In my experience running a large CS1 course with 600+ students, AST comparison catches about 15–20% of plagiarism cases that token-based methods miss, mostly involving swapped conditional branches and inlined method calls. Token-based methods still catch the bulk of lazy copiers (70% of cases). The remaining 10–15% are obfuscation attempts that neither AST nor token methods flag—typically, the student has rewritten the algorithm so thoroughly that the only shared artifact is a comment or a magic number.

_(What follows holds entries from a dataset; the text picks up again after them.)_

-- pv_equiv track=rewrite | github.com/chris2in/csc442TeamPhoenix | programs/timelock.py | findFirstLetters
-- ===== SOURCE A (Python) =====
-- def findFirstLetters(h):
--     a = "abcdef"
--     num = "0123456789"
--     counter1 = 0
--     counter2 = 0
--     L2 = ""
--     # extract and concatenate the first two letters of the hash from left-to-right
--     for i in h:
--         if counter1 < 2:
--             for x in a:
--                 if i == x:
--                     counter1 += 1
--                     L2 += i
--     # extract and concatenate the first two single-digit integers of the hash from right-to-left
--     for j in reversed(h):
--         if counter2 < 2:
--             for x in num:
--                 if j == x:
--                     counter2 += 1
--                     L2 += j
--     return L2
-- ===== SOURCE B (Python) =====
-- def findFirstLetters(h):
--     letters = []
--     digits = []
--     for c in h:
--         if c in "abcdef" and len(letters) < 2:
--             letters.append(c)
--         elif c in "0123456789":
--             digits.append(c)
--     return "".join(letters) + "".join(digits[::-1][:2])
-- ===== Notes on version B (the rewrite author's own statement) =====
-- stated objective: simpler
-- what changed: One forward pass collecting capped letters and all digits, then takes the last two digits in reverse, replacing A's two passes (one over reversed(h)) each with a nested per-character alphabet scan.
import Mathlib
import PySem

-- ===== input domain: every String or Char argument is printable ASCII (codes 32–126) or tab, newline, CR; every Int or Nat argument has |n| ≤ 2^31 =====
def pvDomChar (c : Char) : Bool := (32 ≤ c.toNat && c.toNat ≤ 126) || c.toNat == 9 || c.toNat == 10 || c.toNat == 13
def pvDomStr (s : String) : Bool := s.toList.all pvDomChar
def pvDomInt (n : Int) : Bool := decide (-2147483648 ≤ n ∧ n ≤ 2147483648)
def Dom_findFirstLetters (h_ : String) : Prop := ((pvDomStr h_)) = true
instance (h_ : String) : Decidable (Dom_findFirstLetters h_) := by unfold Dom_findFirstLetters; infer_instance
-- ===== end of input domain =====

-- B replaces A's two passes (the second over reversed(h), each with a nested alphabet scan)
-- by one forward pass collecting capped letters and all digits, then taking the last two
-- digits in reverse; objective: simpler. Return-value equivalence; no argument is mutated.

-- ===== PORT A =====
-- literal transliteration of A: loop over h with an inner loop over "abcdef", then a loop
-- over reversed(h) with an inner loop over "0123456789"; shared accumulator L2, two counters
def findFirstLetters (h_ : String) : String :=
  let s1 : Nat × List Char := h_.toList.foldl
    (fun st i => if st.1 < 2 then
        ("abcdef".toList).foldl (fun st2 x => if i = x then (st2.1 + 1, st2.2 ++ [i]) else st2) st
      else st) (0, [])
  let s2 : Nat × List Char := h_.toList.reverse.foldl
    (fun st j => if st.1 < 2 then
        ("0123456789".toList).foldl (fun st2 x => if j = x then (st2.1 + 1, st2.2 ++ [j]) else st2) st
      else st) (0, s1.2)
  String.ofList s2.2

-- ===== PORT B =====
-- literal transliteration of Source B: single forward loop over h with (letters, digits) state,
-- then letters ++ digits[::-1][:2]  (slice step -1 = reverse, [:2] = take 2)
def findFirstLetters_alt (h_ : String) : String :=
  let st : List Char × List Char := h_.toList.foldl
    (fun st c =>
      if c ∈ "abcdef".toList ∧ st.1.length < 2 then (st.1 ++ [c], st.2)
      else if c ∈ "0123456789".toList then (st.1, st.2 ++ [c]) else st)
    ([], [])
  String.ofList (st.1 ++ (st.2.reverse.take 2))

-- ===== PRECONDITION & SPEC =====
def Spec_findFirstLetters (h_ : String) (out : String) : Prop := out = findFirstLetters_alt h_
instance (h_ : String) (out : String) : Decidable (Spec_findFirstLetters h_ out) := by unfold Spec_findFirstLetters; infer_instance

-- ===== CLAIM (what is proved, stated in full; the proofs are below) =====
def Claim_equal_findFirstLetters : Prop := ∀ (h_ : String), Dom_findFirstLetters h_ → Spec_findFirstLetters h_ (findFirstLetters h_)

-- ===== LEMMAS AND PROOFS =====

-- chars of the scanned list that lie in m, collected while fewer than 2 have been taken,
-- starting from count n — the common shape of both programs' capped collection
def cap2 (m : List Char) : List Char → Nat → List Char
  | [], _ => []
  | c :: t, n => if n < 2 ∧ c ∈ m then c :: cap2 m t (n + 1) else cap2 m t n

-- A's inner scan of "abcdef" bumps the state exactly when i is a hex letter
theorem innerL (i : Char) (st : Nat × List Char) :
    ("abcdef".toList).foldl (fun st2 x => if i = x then (st2.1 + 1, st2.2 ++ [i]) else st2) st
      = if i ∈ "abcdef".toList then (st.1 + 1, st.2 ++ [i]) else st := by
  by_cases h : i ∈ "abcdef".toList
  · rw [if_pos h]
    have h' : i ∈ ['a','b','c','d','e','f'] := h
    fin_cases h' <;> simp [List.foldl]
  · rw [if_neg h]
    have h' : ¬ i ∈ ['a','b','c','d','e','f'] := h
    simp only [List.mem_cons, not_or] at h'
    simp [List.foldl, h'.1, h'.2.1, h'.2.2.1, h'.2.2.2.1, h'.2.2.2.2.1, h'.2.2.2.2.2]

-- A's inner scan of "0123456789" bumps the state exactly when j is a digit
theorem innerD (j : Char) (st : Nat × List Char) :
    ("0123456789".toList).foldl (fun st2 x => if j = x then (st2.1 + 1, st2.2 ++ [j]) else st2) st
      = if j ∈ "0123456789".toList then (st.1 + 1, st.2 ++ [j]) else st := by
  by_cases h : j ∈ "0123456789".toList
  · rw [if_pos h]
    have h' : j ∈ ['0','1','2','3','4','5','6','7','8','9'] := h
    fin_cases h' <;> simp [List.foldl]
  · rw [if_neg h]
    have h' : ¬ j ∈ ['0','1','2','3','4','5','6','7','8','9'] := h
    simp only [List.mem_cons, not_or] at h'
    simp [List.foldl, h'.1, h'.2.1, h'.2.2.1, h'.2.2.2.1, h'.2.2.2.2.1, h'.2.2.2.2.2.1,
      h'.2.2.2.2.2.2.1, h'.2.2.2.2.2.2.2.1, h'.2.2.2.2.2.2.2.2.1, h'.2.2.2.2.2.2.2.2.2]

-- A's outer loop (inner scan collapsed) computes cap2 and the count it adds
theorem foldStep (m : List Char) (cs : List Char) (n : Nat) (L : List Char) :
    cs.foldl (fun (st : Nat × List Char) i =>
        if st.1 < 2 ∧ i ∈ m then (st.1 + 1, st.2 ++ [i]) else st) (n, L)
      = (n + (cap2 m cs n).length, L ++ cap2 m cs n) := by
  induction cs generalizing n L with
  | nil => simp [cap2]
  | cons c t ih =>
    rw [List.foldl_cons]
    by_cases h : n < 2 ∧ c ∈ m
    · have hc : cap2 m (c :: t) n = c :: cap2 m t (n + 1) := by rw [cap2, if_pos h]
      rw [if_pos h, ih, hc]
      simp only [Prod.mk.injEq, List.length_cons, List.append_assoc, List.singleton_append]
      exact ⟨by omega, by simp⟩
    · have hc : cap2 m (c :: t) n = cap2 m t n := by rw [cap2, if_neg h]
      rw [if_neg h, ih, hc]

-- B's single loop computes (capped letters, all digits)
theorem foldB (cs : List Char) (l d : List Char) :
    cs.foldl (fun (st : List Char × List Char) c =>
        if c ∈ "abcdef".toList ∧ st.1.length < 2 then (st.1 ++ [c], st.2)
        else if c ∈ "0123456789".toList then (st.1, st.2 ++ [c]) else st) (l, d)
      = (l ++ cap2 ("abcdef".toList) cs l.length,
         d ++ cs.filter (· ∈ "0123456789".toList)) := by
  induction cs generalizing l d with
  | nil => simp [cap2]
  | cons c t ih =>
    rw [List.foldl_cons]
    show List.foldl _ (if c ∈ "abcdef".toList ∧ l.length < 2 then (l ++ [c], d)
        else if c ∈ "0123456789".toList then (l, d ++ [c]) else (l, d)) t = _
    by_cases hl : c ∈ "abcdef".toList ∧ l.length < 2
    · have hnd : ¬ (c ∈ "0123456789".toList) := by
        have hl' : c ∈ ['a','b','c','d','e','f'] := hl.1
        simp only [List.mem_cons, List.not_mem_nil, or_false] at hl'
        rcases hl' with h|h|h|h|h|h <;> subst h <;> decide
      have hcap : cap2 ("abcdef".toList) (c :: t) l.length
          = c :: cap2 ("abcdef".toList) t (l.length + 1) := by
        rw [cap2, if_pos ⟨hl.2, hl.1⟩]
      rw [if_pos hl, ih, hcap, List.filter_cons_of_neg (by simpa using hnd)]
      simp
    · by_cases hd : c ∈ "0123456789".toList
      · have hnl : ¬ (c ∈ "abcdef".toList) := by
          intro hh
          have hh' : c ∈ ['a','b','c','d','e','f'] := hh
          have hd' : c ∈ ['0','1','2','3','4','5','6','7','8','9'] := hd
          simp only [List.mem_cons, List.not_mem_nil, or_false] at hh'
          rcases hh' with h|h|h|h|h|h <;> subst h <;> simp at hd'
        have hcap : cap2 ("abcdef".toList) (c :: t) l.length
            = cap2 ("abcdef".toList) t l.length := by
          rw [cap2, if_neg (fun h => hnl h.2)]
        rw [if_neg hl, if_pos hd, ih, hcap, List.filter_cons_of_pos (by simpa using hd)]
        simp
      · have hcap : cap2 ("abcdef".toList) (c :: t) l.length
            = cap2 ("abcdef".toList) t l.length := by
          rw [cap2, if_neg (fun h => hl ⟨h.2, h.1⟩)]
        rw [if_neg hl, if_neg hd, ih, hcap, List.filter_cons_of_neg (by simpa using hd)]

-- cap2 starting from 0 is 'take 2 of the filter'
theorem cap2_eq_take_filter (m : List Char) (cs : List Char) (n : Nat) :
    cap2 m cs n = (cs.filter (· ∈ m)).take (2 - n) := by
  induction cs generalizing n with
  | nil => simp [cap2]
  | cons c t ih =>
    by_cases hc : c ∈ m
    · by_cases hn : n < 2
      · have h2 : 2 - n = (2 - (n + 1)) + 1 := by omega
        rw [cap2, if_pos ⟨hn, hc⟩, List.filter_cons_of_pos (by simpa using hc), h2,
          List.take_succ_cons, ih]
      · have h2 : 2 - n = 0 := by omega
        rw [cap2, if_neg (fun h => hn h.1), List.filter_cons_of_pos (by simpa using hc), h2,
          List.take_zero, ih]
        simp [Nat.sub_eq_zero_of_le (by omega : 2 ≤ n)]
    · rw [cap2, if_neg (fun h => hc h.2), List.filter_cons_of_neg (by simpa using hc), ih]

-- A's literal letter loop body is pointwise the collapsed step
theorem stepA_L :
    (fun (st : Nat × List Char) i => if st.1 < 2 then
        ("abcdef".toList).foldl (fun st2 x => if i = x then (st2.1 + 1, st2.2 ++ [i]) else st2) st
      else st)
      = fun (st : Nat × List Char) i =>
          if st.1 < 2 ∧ i ∈ "abcdef".toList then (st.1 + 1, st.2 ++ [i]) else st := by
  funext st i
  by_cases h1 : st.1 < 2
  · rw [if_pos h1, innerL]
    by_cases h2 : i ∈ "abcdef".toList
    · rw [if_pos h2, if_pos ⟨h1, h2⟩]
    · rw [if_neg h2, if_neg (fun h => h2 h.2)]
  · rw [if_neg h1, if_neg (fun h => h1 h.1)]

-- A's literal digit loop body is pointwise the collapsed step
theorem stepA_D :
    (fun (st : Nat × List Char) j => if st.1 < 2 then
        ("0123456789".toList).foldl (fun st2 x => if j = x then (st2.1 + 1, st2.2 ++ [j]) else st2) st
      else st)
      = fun (st : Nat × List Char) j =>
          if st.1 < 2 ∧ j ∈ "0123456789".toList then (st.1 + 1, st.2 ++ [j]) else st := by
  funext st j
  by_cases h1 : st.1 < 2
  · rw [if_pos h1, innerD]
    by_cases h2 : j ∈ "0123456789".toList
    · rw [if_pos h2, if_pos ⟨h1, h2⟩]
    · rw [if_neg h2, if_neg (fun h => h2 h.2)]
  · rw [if_neg h1, if_neg (fun h => h1 h.1)]

-- ===== VERDICT (by name: the statement is the Claim_ definition above) =====
theorem findFirstLetters_spec : Claim_equal_findFirstLetters := by
  intro h_ _
  unfold Spec_findFirstLetters findFirstLetters findFirstLetters_alt
  show String.ofList (h_.toList.reverse.foldl _ (0, (h_.toList.foldl _ ((0 : Nat), ([] : List Char))).2)).2
      = String.ofList ((h_.toList.foldl _ (([] : List Char), ([] : List Char))).1 ++ _)
  rw [stepA_L, stepA_D, foldStep, foldStep, foldB]
  simp only [List.length_nil, List.nil_append]
  rw [cap2_eq_take_filter ("0123456789".toList) h_.toList.reverse 0]
  simp [List.filter_reverse]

For those, a secondary manual review of the most suspicious low-similarity submissions (using Codequiry’s side-by-side highlighted view) is necessary.
Key insight: The #1 predictor of whether a student can successfully evade detection is not technical sophistication—it's time investment. Students who spend 10+ minutes manually rewriting code to avoid detection do get caught less often. But most students don't invest that time, and those who do rarely copy from a single source. They combine two or three sources, which itself introduces its own structural fingerprints.
Practical Implications for Course Design
Understanding what AST detectors can and cannot survive changes how we design assignments and set thresholds. If your tool is string-based only, you’ll miss refactored code. If it’s AST-only, you’ll miss code that has been extracted into multiple methods. The strongest signal emerges when you require students to submit all code files in a single zip and then run both a structural and a token-based pass across the entire corpus.
For instructors: set your similarity threshold conservatively (e.g., 35–40% for token-based; 25–30% for AST-based) and always inspect submissions flagged by at least two detectors. A 100% match on AST with 0% on token might indicate a student who renamed every method—worth looking at. Conversely, 0% on AST but 60% on token could mean the AST tree has been flattened into a different control structure while token patterns persist.
I also advise TAs to inject a dead-code requirement: ask students to include a logging statement that prints a specific phrase, or to use a particular import. These “canary” statements make obfuscation much harder because the student copying from a peer would either have to replicate the canary (unlikely to remember) or remove it (creating a mismatch that the detector notices as missing code).
Frequently Asked Questions
Does AST comparison catch changes in operator precedence (e.g., a + b * c vs (a + b) * c)?
Yes—the AST for the two expressions is different. One has a multiplication as the root of the subtree; the other has an addition. So AST catches precedence-altering parentheses automatically. Token-based comparators also catch them because token sequences differ.
Can AST-based tools detect code that has been converted from one language to another (e.g., Java to Python)?
Not directly. ASTs are language-specific. Parsers for Java and Python produce completely different node types. Cross-language detection requires a higher-level representation like an intermediate language (IL) or lattice-based semantic model, which few plagiarism tools implement. Codequiry supports cross-language similarity only within the same family (e.g., C/C++/Java) through a normalized token stream, not AST.
What’s the computational cost of AST comparison at scale (500+ submissions)?
Pairwise AST comparison is O(n²) in the number of files, with each comparison being roughly O(tree size). For 500 Java submissions each averaging 200 lines, a full pairwise AST scan takes about 2–4 minutes on modern hardware with parallel processing. The more expensive step is building the ASTs (parsing errors slow things down). Codequiry’s cloud-based infrastructure handles up to 10,000 submissions under 10 minutes using distributed substructure matching.